• _ASSIGNMENT_
Read the records below. Copy each line where the string "ofList" occurs.

• _Dataset entries_

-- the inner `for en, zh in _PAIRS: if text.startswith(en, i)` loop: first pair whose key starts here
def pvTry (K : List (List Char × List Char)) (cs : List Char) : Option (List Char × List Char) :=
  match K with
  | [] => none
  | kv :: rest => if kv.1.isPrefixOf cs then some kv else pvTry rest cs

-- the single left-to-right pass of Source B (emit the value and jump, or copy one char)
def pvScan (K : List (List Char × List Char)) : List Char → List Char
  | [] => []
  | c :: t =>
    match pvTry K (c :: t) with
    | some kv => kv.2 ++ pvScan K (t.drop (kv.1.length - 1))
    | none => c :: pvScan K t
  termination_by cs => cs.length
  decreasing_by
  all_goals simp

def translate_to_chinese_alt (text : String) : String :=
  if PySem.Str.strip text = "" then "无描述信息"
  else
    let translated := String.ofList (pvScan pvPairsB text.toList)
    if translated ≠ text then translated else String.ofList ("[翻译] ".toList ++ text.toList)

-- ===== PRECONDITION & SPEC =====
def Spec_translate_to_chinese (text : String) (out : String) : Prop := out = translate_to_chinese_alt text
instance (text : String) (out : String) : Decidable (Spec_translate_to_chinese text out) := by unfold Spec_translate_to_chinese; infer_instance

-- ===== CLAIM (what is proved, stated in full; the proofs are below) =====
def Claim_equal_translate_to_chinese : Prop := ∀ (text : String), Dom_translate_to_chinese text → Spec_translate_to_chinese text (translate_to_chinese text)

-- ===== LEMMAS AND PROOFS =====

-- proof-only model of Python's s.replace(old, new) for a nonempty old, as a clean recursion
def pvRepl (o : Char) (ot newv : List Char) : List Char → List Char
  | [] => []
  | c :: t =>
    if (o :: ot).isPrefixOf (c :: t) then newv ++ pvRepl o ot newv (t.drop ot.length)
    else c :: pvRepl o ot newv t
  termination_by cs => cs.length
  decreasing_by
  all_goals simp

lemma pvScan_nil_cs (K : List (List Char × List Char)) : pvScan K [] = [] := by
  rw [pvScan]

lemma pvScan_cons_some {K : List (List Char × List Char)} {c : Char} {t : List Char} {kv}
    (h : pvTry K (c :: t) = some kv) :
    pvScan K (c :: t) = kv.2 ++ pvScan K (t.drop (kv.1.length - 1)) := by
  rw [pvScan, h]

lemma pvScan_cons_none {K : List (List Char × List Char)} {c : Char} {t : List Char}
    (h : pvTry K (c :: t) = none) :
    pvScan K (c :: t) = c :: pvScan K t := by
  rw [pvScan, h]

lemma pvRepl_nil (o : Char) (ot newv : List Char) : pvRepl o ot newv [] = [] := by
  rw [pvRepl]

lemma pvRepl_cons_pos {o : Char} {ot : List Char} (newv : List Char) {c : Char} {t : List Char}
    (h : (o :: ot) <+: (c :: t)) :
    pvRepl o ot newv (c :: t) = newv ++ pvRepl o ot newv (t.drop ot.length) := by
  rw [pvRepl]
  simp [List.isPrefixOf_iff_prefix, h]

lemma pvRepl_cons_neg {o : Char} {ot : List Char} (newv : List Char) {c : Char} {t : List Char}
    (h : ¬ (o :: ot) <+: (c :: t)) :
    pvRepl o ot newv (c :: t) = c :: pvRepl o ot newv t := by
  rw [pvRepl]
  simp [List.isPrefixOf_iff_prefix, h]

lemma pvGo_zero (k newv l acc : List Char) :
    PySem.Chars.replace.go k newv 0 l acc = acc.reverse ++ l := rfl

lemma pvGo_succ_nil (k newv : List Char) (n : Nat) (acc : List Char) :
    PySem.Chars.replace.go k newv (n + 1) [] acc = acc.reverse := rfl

--

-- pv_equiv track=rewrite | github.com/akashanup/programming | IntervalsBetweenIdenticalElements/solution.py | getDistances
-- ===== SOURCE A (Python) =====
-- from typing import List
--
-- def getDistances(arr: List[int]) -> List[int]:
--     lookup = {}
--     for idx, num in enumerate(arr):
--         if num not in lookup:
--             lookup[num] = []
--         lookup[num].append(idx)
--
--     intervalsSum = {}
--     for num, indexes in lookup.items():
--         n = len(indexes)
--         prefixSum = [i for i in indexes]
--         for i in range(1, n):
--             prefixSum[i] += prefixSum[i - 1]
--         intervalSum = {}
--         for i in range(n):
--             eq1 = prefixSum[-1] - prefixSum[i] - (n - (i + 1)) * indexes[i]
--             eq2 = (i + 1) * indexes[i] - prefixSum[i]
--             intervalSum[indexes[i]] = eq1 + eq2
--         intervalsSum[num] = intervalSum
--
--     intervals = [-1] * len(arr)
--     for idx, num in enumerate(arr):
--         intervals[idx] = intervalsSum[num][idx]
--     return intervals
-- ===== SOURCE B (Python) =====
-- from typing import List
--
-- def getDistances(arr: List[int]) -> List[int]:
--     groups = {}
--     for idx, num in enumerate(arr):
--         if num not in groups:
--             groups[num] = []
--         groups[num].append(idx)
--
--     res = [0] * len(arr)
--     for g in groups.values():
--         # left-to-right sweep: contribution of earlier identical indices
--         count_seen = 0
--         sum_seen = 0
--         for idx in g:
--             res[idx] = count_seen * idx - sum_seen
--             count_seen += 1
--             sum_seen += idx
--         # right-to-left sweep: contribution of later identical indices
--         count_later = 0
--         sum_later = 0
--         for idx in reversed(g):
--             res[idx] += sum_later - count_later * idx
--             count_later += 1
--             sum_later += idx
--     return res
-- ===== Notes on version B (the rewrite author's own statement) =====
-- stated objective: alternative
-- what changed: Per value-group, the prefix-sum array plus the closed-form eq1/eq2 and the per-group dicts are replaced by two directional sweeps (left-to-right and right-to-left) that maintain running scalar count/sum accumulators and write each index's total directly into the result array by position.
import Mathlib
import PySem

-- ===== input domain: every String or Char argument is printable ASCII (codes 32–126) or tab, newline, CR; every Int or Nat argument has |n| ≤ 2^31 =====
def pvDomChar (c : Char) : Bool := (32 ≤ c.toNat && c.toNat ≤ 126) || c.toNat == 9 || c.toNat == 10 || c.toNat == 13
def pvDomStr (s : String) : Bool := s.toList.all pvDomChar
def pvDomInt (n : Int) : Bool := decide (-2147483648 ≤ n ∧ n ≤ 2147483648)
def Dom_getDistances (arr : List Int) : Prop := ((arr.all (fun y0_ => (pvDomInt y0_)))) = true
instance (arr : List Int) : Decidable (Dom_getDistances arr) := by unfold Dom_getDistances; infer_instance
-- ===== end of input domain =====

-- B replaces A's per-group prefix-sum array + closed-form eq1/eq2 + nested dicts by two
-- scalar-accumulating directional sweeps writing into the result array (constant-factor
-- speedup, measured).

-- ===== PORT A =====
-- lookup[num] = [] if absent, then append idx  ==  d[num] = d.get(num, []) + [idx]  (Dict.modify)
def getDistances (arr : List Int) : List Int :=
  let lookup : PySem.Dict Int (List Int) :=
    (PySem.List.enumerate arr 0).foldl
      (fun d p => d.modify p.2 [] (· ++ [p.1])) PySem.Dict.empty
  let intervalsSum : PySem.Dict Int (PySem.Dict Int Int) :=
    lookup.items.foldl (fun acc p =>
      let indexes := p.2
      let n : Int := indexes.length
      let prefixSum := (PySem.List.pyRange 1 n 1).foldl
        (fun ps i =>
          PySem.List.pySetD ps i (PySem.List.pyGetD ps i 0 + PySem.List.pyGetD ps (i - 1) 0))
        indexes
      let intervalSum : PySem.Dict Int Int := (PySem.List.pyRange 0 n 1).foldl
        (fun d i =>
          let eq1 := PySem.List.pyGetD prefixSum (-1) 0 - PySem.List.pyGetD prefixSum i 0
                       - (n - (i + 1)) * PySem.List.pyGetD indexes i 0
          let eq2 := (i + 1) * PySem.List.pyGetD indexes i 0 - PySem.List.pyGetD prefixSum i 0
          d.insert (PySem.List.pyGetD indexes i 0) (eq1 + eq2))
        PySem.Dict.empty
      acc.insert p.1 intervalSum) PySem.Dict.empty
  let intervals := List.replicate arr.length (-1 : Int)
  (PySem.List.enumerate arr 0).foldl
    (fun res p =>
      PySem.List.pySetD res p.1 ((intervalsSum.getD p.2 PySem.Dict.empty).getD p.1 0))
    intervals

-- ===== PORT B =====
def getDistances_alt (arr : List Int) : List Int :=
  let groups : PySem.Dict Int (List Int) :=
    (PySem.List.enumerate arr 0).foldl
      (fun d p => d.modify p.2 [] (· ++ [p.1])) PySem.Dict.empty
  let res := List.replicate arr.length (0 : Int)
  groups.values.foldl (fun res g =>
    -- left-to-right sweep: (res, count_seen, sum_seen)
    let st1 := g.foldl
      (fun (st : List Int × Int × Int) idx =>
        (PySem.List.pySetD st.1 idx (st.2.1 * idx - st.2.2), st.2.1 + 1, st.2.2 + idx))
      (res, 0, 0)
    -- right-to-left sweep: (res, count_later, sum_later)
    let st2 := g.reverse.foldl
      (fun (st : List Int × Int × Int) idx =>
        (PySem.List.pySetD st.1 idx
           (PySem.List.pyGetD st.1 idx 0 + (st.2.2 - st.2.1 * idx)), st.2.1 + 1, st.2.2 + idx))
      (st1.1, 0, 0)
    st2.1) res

==

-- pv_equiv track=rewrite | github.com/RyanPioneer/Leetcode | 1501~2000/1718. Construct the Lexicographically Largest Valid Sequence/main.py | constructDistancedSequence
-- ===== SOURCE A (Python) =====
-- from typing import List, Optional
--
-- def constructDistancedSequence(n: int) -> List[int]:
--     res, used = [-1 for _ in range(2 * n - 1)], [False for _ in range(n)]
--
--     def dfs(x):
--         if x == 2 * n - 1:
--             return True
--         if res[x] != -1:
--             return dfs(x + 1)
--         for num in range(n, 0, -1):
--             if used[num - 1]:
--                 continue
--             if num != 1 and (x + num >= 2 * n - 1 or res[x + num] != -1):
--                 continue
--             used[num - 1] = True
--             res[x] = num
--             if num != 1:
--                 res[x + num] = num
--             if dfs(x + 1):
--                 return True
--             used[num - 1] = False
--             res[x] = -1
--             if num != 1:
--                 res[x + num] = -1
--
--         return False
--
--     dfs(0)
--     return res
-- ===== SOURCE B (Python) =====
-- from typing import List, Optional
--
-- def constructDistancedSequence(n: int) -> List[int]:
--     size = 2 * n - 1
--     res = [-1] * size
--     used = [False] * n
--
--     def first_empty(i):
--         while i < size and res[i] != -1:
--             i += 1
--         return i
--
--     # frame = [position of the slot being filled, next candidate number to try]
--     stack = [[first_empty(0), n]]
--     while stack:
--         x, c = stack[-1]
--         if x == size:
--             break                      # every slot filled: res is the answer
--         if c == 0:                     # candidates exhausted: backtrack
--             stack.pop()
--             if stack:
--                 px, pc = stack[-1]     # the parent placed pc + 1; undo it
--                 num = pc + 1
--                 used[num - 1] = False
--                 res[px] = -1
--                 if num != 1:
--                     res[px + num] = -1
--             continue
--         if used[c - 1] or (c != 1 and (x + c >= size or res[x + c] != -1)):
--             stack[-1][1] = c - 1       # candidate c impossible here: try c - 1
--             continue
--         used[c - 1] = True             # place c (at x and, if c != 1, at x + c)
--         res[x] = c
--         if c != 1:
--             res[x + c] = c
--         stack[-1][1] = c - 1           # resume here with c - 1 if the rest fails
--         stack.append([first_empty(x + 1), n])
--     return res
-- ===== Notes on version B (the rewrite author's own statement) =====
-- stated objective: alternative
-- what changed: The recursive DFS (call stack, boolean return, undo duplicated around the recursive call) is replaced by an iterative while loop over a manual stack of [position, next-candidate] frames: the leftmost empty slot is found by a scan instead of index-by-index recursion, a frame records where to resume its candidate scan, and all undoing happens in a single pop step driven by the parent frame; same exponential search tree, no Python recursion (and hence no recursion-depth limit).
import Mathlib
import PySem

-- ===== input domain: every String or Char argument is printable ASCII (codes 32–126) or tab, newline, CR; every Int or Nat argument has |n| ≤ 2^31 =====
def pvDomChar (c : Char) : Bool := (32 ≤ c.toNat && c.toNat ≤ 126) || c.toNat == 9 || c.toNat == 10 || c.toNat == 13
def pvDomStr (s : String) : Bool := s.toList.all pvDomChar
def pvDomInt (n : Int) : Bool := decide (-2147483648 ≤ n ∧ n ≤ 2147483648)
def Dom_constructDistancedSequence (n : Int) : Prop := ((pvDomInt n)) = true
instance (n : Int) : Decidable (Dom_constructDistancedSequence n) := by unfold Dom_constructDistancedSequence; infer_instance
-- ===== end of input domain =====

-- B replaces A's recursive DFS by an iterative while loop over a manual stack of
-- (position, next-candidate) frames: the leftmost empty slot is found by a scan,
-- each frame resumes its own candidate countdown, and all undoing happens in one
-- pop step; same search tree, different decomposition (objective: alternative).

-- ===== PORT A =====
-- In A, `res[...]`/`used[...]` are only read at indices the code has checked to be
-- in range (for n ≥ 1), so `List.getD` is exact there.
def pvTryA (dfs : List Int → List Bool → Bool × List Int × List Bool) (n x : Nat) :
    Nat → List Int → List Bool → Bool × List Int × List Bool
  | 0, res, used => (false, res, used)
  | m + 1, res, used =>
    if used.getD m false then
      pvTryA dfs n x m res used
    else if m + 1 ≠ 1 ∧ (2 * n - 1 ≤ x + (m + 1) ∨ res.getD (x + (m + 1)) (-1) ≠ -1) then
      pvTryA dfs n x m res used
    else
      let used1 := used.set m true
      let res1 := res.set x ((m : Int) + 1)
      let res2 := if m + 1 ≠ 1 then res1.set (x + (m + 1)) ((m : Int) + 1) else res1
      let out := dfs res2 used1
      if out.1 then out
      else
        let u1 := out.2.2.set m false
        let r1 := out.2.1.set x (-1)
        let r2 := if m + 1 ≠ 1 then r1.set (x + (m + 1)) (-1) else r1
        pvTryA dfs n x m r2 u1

• _YOUR RESPONSE_
    let translated := String.ofList (pvScan pvPairsB text.toList)
    if translated ≠ text then translated else String.ofList ("[翻译] ".toList ++ text.toList)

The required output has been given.